**YOUR GOAL**
Please take the lines from the one holding "def compute_max_chunk_size (uart_cmd_max" through the one holding "def Spec_compute_max_chunk_size (uart_cmd_max" in the data below and copy them exactly.

**RECORDS SUPPLIED**
=== Section Start ===
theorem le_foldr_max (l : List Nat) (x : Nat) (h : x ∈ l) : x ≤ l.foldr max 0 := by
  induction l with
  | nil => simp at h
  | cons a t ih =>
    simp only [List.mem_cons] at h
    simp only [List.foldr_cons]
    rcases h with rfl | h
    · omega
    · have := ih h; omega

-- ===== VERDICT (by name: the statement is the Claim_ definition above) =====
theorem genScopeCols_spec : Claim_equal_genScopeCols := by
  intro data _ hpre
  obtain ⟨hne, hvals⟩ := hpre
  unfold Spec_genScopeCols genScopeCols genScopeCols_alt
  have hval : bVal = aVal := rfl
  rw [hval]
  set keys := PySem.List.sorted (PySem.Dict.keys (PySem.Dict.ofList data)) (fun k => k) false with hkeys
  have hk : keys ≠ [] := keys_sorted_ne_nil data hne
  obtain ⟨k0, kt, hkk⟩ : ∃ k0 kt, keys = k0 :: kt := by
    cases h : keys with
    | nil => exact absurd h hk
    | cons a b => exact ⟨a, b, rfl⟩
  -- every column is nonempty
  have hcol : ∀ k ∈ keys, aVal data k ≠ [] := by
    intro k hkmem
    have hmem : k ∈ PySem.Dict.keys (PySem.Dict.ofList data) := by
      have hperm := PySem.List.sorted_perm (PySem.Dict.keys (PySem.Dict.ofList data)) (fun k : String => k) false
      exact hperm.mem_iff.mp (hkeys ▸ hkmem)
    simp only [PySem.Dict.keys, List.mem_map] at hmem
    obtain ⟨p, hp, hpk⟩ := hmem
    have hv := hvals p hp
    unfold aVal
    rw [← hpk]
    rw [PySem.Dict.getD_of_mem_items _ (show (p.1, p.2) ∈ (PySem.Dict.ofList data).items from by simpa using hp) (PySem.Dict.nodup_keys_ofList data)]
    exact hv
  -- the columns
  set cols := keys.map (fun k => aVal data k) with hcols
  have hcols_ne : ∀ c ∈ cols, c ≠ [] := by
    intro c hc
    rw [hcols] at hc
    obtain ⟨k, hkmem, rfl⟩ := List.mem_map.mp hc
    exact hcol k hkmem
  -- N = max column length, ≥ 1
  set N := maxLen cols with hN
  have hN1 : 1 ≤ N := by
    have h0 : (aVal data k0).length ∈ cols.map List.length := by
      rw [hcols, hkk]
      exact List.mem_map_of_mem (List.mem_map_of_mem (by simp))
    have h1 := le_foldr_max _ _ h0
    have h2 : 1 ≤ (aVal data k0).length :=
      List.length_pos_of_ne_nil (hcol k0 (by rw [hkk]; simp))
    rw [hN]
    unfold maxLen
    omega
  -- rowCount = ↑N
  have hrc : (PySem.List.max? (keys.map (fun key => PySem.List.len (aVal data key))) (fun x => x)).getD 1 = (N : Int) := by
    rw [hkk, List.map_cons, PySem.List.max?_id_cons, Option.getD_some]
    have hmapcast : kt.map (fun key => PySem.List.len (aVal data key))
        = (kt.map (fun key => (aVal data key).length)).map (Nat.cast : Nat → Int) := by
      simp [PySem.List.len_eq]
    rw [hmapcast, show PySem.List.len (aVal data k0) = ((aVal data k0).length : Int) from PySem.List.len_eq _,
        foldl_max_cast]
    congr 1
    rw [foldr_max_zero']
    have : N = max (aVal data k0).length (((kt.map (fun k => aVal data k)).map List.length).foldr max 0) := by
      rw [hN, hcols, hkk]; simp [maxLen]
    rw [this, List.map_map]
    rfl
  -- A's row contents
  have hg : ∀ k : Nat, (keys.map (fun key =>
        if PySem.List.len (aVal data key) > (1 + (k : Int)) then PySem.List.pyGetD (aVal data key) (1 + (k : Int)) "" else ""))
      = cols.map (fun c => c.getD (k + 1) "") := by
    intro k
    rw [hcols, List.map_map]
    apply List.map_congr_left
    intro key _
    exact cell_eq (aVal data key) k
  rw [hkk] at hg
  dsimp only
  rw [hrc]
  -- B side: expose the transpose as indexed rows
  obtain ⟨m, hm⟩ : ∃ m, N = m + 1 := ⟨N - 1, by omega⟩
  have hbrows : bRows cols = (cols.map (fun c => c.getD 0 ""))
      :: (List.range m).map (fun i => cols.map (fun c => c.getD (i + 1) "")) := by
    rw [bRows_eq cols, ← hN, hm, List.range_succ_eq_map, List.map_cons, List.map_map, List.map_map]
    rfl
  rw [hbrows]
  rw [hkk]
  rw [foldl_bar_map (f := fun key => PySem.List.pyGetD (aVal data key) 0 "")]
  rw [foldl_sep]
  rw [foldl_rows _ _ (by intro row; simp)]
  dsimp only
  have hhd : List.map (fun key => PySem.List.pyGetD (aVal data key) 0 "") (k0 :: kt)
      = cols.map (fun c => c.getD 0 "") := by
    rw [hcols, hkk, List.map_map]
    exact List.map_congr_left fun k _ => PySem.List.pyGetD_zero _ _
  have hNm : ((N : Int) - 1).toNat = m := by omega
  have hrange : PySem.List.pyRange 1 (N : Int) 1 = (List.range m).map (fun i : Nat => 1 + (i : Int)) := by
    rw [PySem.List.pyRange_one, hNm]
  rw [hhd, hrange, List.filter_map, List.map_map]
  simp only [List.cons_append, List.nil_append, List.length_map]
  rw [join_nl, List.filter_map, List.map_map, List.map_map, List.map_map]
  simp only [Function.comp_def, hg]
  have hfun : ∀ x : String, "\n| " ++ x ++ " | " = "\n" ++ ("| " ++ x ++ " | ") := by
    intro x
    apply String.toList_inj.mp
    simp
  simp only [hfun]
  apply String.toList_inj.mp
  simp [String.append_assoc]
=== Section End ===
=== Section Start ===
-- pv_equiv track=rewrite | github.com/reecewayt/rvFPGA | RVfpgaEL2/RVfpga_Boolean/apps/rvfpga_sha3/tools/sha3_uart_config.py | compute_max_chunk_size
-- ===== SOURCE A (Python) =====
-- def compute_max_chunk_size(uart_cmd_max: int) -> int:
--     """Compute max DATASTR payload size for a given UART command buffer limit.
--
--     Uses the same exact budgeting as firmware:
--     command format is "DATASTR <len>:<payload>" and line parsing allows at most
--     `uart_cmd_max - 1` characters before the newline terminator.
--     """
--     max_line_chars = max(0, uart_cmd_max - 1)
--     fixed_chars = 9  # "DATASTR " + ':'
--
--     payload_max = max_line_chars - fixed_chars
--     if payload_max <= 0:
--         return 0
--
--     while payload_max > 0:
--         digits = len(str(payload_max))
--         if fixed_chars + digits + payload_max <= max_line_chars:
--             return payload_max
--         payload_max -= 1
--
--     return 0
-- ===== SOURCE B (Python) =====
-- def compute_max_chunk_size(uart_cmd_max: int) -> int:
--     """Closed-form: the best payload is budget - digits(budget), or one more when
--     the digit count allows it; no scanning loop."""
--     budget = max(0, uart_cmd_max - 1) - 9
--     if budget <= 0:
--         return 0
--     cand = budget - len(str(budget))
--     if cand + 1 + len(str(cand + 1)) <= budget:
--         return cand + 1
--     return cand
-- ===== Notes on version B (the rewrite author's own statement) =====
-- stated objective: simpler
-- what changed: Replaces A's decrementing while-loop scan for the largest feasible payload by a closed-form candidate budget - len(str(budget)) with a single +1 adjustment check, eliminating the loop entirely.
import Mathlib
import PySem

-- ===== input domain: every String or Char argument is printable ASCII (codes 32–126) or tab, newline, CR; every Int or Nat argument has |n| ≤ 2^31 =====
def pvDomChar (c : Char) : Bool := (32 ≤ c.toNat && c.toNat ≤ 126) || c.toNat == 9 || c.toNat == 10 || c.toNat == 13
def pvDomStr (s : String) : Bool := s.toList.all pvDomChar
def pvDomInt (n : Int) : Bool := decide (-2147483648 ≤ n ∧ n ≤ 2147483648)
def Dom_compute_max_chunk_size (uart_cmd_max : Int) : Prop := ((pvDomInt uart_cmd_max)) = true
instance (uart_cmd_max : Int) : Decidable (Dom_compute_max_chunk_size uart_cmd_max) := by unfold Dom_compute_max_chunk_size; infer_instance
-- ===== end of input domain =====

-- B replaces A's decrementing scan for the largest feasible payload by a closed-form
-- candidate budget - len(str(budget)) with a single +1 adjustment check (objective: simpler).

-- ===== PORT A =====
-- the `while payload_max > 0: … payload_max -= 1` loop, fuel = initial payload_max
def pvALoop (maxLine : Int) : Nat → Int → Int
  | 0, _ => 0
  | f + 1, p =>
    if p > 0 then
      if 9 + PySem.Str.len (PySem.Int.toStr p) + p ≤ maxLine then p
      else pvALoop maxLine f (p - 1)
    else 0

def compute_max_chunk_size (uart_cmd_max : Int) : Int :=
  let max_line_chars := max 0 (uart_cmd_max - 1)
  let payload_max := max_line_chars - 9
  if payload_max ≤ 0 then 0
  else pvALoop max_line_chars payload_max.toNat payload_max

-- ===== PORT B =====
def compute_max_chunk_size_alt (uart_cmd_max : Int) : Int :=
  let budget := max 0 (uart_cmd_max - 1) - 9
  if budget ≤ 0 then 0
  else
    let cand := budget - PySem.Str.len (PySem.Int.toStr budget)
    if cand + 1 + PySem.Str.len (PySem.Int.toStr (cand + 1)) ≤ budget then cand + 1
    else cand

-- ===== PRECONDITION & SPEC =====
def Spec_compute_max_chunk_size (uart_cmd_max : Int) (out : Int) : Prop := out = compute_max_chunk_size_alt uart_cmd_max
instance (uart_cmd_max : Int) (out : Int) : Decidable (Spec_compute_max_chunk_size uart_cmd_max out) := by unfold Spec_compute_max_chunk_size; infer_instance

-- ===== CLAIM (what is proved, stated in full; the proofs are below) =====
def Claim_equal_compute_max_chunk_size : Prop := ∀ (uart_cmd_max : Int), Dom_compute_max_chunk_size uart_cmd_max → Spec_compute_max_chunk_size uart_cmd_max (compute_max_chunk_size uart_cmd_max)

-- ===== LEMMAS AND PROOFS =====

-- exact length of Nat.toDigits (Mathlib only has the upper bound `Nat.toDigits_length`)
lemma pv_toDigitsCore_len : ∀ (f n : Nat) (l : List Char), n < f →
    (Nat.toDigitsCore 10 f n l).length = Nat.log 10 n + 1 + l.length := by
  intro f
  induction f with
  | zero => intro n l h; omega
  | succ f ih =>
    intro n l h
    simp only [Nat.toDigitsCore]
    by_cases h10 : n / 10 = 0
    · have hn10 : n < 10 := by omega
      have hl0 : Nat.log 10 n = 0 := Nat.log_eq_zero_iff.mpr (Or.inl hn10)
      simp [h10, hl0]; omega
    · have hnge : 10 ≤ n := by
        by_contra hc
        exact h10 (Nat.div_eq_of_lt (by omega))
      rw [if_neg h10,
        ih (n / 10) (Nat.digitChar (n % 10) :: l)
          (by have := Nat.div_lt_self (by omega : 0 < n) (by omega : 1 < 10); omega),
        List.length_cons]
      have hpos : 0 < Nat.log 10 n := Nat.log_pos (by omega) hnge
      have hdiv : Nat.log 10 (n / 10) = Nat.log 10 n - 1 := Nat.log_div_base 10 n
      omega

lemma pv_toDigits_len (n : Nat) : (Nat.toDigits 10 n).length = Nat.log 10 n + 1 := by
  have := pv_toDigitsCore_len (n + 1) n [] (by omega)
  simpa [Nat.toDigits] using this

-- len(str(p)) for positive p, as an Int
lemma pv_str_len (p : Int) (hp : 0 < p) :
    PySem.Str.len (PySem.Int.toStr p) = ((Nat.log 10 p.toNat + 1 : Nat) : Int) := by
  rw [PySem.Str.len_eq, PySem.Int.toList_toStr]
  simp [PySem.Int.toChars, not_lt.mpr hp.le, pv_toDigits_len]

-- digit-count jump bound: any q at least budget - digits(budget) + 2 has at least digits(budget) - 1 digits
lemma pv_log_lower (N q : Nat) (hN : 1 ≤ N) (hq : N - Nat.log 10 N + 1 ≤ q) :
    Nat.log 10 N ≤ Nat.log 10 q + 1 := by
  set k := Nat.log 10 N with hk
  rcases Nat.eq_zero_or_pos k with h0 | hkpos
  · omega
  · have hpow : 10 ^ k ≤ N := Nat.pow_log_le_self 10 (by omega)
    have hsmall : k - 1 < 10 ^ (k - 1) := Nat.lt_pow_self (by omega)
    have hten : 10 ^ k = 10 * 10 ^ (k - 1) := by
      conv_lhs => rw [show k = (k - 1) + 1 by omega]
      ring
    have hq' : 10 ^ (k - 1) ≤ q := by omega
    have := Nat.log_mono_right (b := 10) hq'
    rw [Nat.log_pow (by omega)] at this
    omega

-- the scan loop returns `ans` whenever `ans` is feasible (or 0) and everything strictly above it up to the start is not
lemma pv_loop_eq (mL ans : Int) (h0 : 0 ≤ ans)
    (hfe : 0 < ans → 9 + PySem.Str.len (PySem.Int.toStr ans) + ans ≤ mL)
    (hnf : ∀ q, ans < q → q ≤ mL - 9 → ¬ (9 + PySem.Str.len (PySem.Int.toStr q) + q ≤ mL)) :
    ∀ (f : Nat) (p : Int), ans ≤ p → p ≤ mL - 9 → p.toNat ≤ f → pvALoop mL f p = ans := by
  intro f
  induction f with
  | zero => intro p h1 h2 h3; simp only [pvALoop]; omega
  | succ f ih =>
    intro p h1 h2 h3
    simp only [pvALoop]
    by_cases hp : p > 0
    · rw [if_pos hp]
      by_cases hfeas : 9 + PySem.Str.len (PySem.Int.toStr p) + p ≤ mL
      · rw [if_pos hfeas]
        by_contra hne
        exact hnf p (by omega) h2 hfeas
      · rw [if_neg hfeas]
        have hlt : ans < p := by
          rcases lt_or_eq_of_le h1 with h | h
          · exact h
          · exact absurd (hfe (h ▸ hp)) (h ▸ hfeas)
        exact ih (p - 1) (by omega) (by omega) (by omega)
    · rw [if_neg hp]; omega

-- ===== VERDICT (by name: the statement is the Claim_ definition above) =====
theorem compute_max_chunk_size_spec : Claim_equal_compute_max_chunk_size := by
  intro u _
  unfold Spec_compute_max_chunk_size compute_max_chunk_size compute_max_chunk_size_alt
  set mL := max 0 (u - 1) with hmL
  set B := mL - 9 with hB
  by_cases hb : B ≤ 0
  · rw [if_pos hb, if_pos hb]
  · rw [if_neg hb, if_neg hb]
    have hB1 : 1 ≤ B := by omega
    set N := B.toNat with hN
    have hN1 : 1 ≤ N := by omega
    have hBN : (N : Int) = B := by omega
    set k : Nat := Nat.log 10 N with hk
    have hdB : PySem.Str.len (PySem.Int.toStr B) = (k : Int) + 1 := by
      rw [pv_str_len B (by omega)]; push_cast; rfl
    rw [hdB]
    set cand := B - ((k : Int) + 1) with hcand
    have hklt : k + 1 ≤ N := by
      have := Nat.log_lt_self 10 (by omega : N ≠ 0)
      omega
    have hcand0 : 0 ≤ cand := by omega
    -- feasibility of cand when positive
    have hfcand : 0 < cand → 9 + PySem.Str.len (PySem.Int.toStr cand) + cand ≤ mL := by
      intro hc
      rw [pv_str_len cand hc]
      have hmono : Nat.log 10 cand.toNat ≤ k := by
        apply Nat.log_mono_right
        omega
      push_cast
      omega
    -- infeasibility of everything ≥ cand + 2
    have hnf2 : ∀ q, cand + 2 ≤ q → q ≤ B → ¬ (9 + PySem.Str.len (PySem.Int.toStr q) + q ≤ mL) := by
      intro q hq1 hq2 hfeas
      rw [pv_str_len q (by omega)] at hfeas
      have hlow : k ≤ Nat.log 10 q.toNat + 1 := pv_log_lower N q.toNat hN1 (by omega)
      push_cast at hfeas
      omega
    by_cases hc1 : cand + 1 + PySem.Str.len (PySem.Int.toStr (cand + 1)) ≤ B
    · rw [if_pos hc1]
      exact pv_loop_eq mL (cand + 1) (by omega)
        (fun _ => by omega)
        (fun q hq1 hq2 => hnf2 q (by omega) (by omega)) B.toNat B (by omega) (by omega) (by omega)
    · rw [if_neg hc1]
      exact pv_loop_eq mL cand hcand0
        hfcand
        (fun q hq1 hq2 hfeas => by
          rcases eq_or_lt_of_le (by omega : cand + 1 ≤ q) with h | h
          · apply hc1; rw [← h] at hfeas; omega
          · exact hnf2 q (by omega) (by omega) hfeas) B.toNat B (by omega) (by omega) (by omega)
=== Section End ===
=== Section Start ===
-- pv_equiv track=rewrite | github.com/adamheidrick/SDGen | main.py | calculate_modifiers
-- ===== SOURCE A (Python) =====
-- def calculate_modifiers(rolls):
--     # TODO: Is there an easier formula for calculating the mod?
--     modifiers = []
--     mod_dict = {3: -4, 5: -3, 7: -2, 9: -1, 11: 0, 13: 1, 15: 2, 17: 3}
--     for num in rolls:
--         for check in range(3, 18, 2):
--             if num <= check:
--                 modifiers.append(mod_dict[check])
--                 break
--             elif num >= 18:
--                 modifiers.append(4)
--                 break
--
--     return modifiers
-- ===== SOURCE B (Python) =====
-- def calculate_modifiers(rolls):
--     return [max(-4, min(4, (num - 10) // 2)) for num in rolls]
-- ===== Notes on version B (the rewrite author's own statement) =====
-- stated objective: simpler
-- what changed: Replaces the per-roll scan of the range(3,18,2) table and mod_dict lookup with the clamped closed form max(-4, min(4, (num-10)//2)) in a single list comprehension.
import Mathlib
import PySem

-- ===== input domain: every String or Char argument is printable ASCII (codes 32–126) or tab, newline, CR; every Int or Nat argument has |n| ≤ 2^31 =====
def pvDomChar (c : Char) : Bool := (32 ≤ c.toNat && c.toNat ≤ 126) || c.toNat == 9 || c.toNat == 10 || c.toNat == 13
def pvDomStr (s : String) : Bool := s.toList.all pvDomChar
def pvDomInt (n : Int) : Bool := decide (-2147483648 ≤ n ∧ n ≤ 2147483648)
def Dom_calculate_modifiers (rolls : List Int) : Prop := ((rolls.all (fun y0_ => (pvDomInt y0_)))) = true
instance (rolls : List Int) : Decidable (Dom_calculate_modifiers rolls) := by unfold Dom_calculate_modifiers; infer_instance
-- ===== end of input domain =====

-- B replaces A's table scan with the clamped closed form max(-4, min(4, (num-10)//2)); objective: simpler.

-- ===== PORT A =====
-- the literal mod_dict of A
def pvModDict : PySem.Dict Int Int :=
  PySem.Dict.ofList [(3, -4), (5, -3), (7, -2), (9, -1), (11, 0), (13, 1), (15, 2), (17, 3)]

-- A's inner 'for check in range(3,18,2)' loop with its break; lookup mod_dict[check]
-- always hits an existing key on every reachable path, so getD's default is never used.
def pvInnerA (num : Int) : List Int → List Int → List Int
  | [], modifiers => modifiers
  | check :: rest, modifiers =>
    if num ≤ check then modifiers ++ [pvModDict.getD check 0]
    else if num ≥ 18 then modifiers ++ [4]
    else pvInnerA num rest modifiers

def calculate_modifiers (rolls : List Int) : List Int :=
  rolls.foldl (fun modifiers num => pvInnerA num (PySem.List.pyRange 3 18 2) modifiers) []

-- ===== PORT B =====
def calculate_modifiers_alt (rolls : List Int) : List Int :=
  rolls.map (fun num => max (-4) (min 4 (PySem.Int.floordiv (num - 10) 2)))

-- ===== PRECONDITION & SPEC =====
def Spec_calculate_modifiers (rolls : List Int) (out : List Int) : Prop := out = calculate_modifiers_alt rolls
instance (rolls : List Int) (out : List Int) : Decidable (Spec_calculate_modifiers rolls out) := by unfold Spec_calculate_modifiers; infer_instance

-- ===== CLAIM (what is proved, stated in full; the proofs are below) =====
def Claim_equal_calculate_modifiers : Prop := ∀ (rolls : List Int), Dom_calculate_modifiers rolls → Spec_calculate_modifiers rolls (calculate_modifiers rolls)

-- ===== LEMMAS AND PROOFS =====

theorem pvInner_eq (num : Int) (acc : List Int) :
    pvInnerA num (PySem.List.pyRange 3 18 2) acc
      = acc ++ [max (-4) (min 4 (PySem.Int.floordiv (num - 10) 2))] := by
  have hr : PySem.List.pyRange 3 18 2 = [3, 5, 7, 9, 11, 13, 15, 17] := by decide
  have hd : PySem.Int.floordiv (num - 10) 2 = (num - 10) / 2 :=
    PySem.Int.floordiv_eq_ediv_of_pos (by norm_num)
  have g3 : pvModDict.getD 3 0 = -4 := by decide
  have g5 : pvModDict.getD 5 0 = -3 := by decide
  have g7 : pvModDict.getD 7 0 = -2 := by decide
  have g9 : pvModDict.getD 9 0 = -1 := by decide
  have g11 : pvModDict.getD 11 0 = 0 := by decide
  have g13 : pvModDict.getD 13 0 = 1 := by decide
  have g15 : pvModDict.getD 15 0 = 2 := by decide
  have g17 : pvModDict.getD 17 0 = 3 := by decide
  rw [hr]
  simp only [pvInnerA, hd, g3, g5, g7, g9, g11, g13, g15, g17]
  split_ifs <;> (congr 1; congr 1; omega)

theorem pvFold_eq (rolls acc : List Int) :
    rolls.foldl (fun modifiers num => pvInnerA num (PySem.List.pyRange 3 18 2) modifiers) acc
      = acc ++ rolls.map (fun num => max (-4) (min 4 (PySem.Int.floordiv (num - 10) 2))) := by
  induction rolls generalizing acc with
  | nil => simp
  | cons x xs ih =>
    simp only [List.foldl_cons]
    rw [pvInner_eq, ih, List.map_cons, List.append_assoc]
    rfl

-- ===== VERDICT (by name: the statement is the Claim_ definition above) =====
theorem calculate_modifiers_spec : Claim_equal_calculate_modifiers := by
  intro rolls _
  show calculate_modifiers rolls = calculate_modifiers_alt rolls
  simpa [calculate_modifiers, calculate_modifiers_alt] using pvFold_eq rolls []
=== Section End ===
**SOLUTION BELOW**
def compute_max_chunk_size (uart_cmd_max : Int) : Int :=
  let max_line_chars := max 0 (uart_cmd_max - 1)
  let payload_max := max_line_chars - 9
  if payload_max ≤ 0 then 0
  else pvALoop max_line_chars payload_max.toNat payload_max

-- ===== PORT B =====
def compute_max_chunk_size_alt (uart_cmd_max : Int) : Int :=
  let budget := max 0 (uart_cmd_max - 1) - 9
  if budget ≤ 0 then 0
  else
    let cand := budget - PySem.Str.len (PySem.Int.toStr budget)
    if cand + 1 + PySem.Str.len (PySem.Int.toStr (cand + 1)) ≤ budget then cand + 1
    else cand

-- ===== PRECONDITION & SPEC =====
def Spec_compute_max_chunk_size (uart_cmd_max : Int) (out : Int) : Prop := out = compute_max_chunk_size_alt uart_cmd_max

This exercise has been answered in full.